I am trying to understand macros inside the Racket environment. The concept intrigues me.
After writing this definition on Dr. Racket's definition window:
(define-syntax foo
(lambda (stx)
(syntax "I am foo")))
I used the REPL to call the following expressions:
> foo
"I am foo"
> (foo)
"I am foo"
These results surprise me. I was expecting something like a #procedure for the first call on foo.
Why (foo) and foo provide the same output?
Usually, I am pretty careful about adding parenthesis in Racket. Usually, they completely change the meaning of the expression being called. In this case, apparently, it makes no difference.
Thanks in advance.
Usually, I am pretty careful about adding parenthesis in Racket.
Yes, you are right to be careful. It usually makes a difference.
In your case, however, it doesn't seem to make a difference, because you are creating an overly simple macro that happens to expand in the same way whether the macro is invoked as a regular transformer or as an identifier macro.
I was expecting something like a #procedure for the first call on foo.
I want to address this first. Macros transform your program syntactically. For example, I can write a macro flip that flip the operands, so that
(flip foo 1 (let) bar baz 2)
is expanded (not evaluated) to:
(2 baz bar (let) 1 foo)
Again, I want to emphasize that this is a program transformation, like how you edit the code with your editor.
Now, let's write some actual macros:
(define-syntax bar
(lambda (stx)
(cond
[(equal? (syntax->datum stx) '(bar abc def)) #'(+ 1 1)]
[else #'(+ 2 2)])))
(bar abc def) ;== expands => (+ 1 1) == evaluates => 2
(bar 42 (abc) qqq) ;== expands => (+ 2 2) == evaluates => 4
(bar) ;== expands => (+ 2 2) == evaluates => 4
In the above macro, it checks if the input syntax is syntactically (bar abc def). If so, it transforms to (+ 1 1).
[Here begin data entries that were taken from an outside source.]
-- pv_equiv track=rewrite | github.com/ClementCadieux/AdventOfCode | 2023/Day13/main1.py | gridToNums
-- ===== SOURCE A (Python) =====
-- def gridToNums(allGrids):
--     numGrids = []
--
--     for grid in allGrids:
--         numLines = []
--         numCols = []
--         for line in grid:
--             numLines.append(lineToNum(line))
--
--         for i in range(len(grid[0])):
--             numCols.append(colToNum(grid, i))
--
--         numGrids.append((numLines, numCols))
--
--     return numGrids
--
-- def lineToNum(line):
--     val = 0
--
--     for i in range(len(line)):
--         if line[i] == "#":
--             val += 2**i
--
--     return val
--
-- def colToNum(grid, i):
--     val = 0
--
--     for rowI in range(len(grid)):
--         if grid[rowI][i] == "#":
--             val += 2**rowI
--
--     return val
-- ===== SOURCE B (Python) =====
-- def gridToNums(allGrids):
--     numGrids = []
--     for grid in allGrids:
--         width = len(grid[0])
--         numLines = []
--         numCols = [0] * width
--         for r, row in enumerate(grid):
--             numLines.append(sum(1 << i for i, ch in enumerate(row) if ch == "#"))
--             for c in range(width):
--                 if row[c] == "#":
--                     numCols[c] += 1 << r
--         numGrids.append((numLines, numCols))
--     return numGrids
-- ===== Notes on version B (the rewrite author's own statement) =====
-- stated objective: alternative
-- what changed: Single row-major pass per grid that builds each row's bitmask and simultaneously accumulates running column-mask accumulators, instead of A's second nested loop that rescans the whole grid once per column.
import Mathlib
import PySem

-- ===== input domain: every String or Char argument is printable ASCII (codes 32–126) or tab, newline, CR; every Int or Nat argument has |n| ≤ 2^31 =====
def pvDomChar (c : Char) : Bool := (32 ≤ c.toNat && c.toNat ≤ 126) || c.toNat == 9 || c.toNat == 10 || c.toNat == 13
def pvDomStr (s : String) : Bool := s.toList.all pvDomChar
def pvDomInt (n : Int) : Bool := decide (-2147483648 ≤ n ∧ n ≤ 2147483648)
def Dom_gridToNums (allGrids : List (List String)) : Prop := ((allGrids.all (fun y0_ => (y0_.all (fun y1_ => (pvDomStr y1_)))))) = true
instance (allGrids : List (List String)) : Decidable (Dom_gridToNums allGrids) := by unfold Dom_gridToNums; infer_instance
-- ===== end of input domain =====

-- B makes one fused row-major pass per grid (row masks + running column-mask accumulators)
-- instead of A's per-column rescans; an alternative traversal with the same return values.

-- ===== PORT A =====
def lineToNum (line : String) : Int :=
  (PySem.List.pyRange 0 (PySem.Str.len line) 1).foldl
    (fun val i => if PySem.List.pyGetD line.toList i ' ' = '#' then val + 2 ^ i.toNat else val) 0
-- pv_equiv track=rewrite | github.com/jpibz/couch | src/bash_tool/execute_unix_single_command.py | _needs_powershell
-- ===== SOURCE A (Python) =====
-- def _needs_powershell(command: str) -> bool:
--     """
--     Detect if command needs PowerShell instead of cmd.exe.
--
--     PowerShell required for:
--     - Command substitution: $(...)
--     - Backticks: `...`
--     - Process substitution: <(...)
--     - Complex variable expansion
--
--     Returns:
--         True if PowerShell required, False if cmd.exe sufficient
--     """
--     # Command substitution patterns
--     if '$(' in command:
--         return True
--
--     # Backtick command substitution
--     if '`' in command:
--         # Check it's not just in a string
--         # Simple heuristic: backticks outside of quotes
--         in_quotes = False
--         quote_char = None
--         for i, char in enumerate(command):
--             if char in ('"', "'") and (i == 0 or command[i-1] != '\\'):
--                 if not in_quotes:
--                     in_quotes = True
--                     quote_char = char
--                 elif char == quote_char:
--                     in_quotes = False
--                     quote_char = None
--             elif char == '`' and not in_quotes:
--                 return True
--
--     # Process substitution
--     if '<(' in command or '>(' in command:
--         return True
--
--     return False
-- ===== SOURCE B (Python) =====
-- def _split_close(q, quotes):
--     # first unescaped quote with the same char: its position and the remaining quotes
--     for j, (p, c) in enumerate(quotes):
--         if c == q:
--             return p, quotes[j + 1:]
--     return None
--
--
-- def _needs_powershell(command: str) -> bool:
--     # Interval algorithm: pair up the unescaped quotes into quoted spans once,
--     # then ask whether some backtick position lies outside every span.
--     if '$(' in command or '<(' in command or '>(' in command:
--         return True
--     quotes = [(i, c) for i, c in enumerate(command)
--               if c in ('"', "'") and (i == 0 or command[i - 1] != '\\')]
--     ticks = [i for i, c in enumerate(command) if c == '`']
--     spans = []
--     while quotes:
--         (start, q), quotes = quotes[0], quotes[1:]
--         hit = _split_close(q, quotes)
--         if hit is None:
--             spans.append((start, len(command)))
--             quotes = []
--         else:
--             close, quotes = hit
--             spans.append((start, close))
--     return any(all(not (a < t < b) for a, b in spans) for t in ticks)
-- ===== Notes on version B (the rewrite author's own statement) =====
-- stated objective: alternative
-- what changed: Replaces A's fused early-return quote-tracking state machine with an interval algorithm: collect the positions of backticks and of unescaped quotes, pair the quotes into quoted spans (opener + next same-char unescaped quote, or end of string), and answer by testing whether some backtick position lies outside every span; the substring checks stay plain short-circuits.
import Mathlib
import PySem

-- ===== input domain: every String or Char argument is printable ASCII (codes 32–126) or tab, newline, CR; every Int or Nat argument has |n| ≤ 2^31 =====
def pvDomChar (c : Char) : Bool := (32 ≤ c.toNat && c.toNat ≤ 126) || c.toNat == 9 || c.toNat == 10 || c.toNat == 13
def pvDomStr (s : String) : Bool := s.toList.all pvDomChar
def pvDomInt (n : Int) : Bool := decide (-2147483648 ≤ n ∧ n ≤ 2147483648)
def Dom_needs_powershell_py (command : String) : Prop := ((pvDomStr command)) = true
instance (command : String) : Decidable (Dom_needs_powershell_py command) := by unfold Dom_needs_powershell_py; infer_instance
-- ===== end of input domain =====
Otherwise, it transforms to (+ 2 2).
All of these is to show you that it is unreasonable to expect a macro to result in "#procedure" (of course, unless the macro expands to a lambda), since what macro does is transforming syntax. It doesn't create a procedure.
The final mystery is what's going on with bare foo. Let's create a macro baz to understand that:
(define-syntax baz
(lambda (stx)
(cond
[(equal? (syntax->datum stx) 'baz) #'1]
[(equal? (syntax->datum stx) '(baz)) #'2]
[else #'3])))
baz ;== expands => 1
(baz) ;== expands => 2
(baz 10) ;== expands => 3
It turns out that a bare identifier could also be a macro!
Now, consider your foo:
(define-syntax foo
(lambda (stx)
(syntax "I am foo")))
It's a transformation that ignores its operands, and always expands to "I am foo".
So:
(foo 1 2 3) ;== expands => "I am foo"
(foo x y z) ;== expands => "I am foo"
(foo) ;== expands => "I am foo"
foo ;== expands => "I am foo"
Note that in most macros, we use pattern matching to extract operands. Pattern matching can raise a syntax error when the input syntax doesn't match any pattern. This, for example, allows us to create a macro that doesn't allow it to be used as an identifier macro.
(define-syntax food
(lambda (stx)
(syntax-case stx ()
;; match when there is a parenthesis around the macro
[(_ ...) #'1])))
(food) ;=> 1
food ;=> food: bad syntax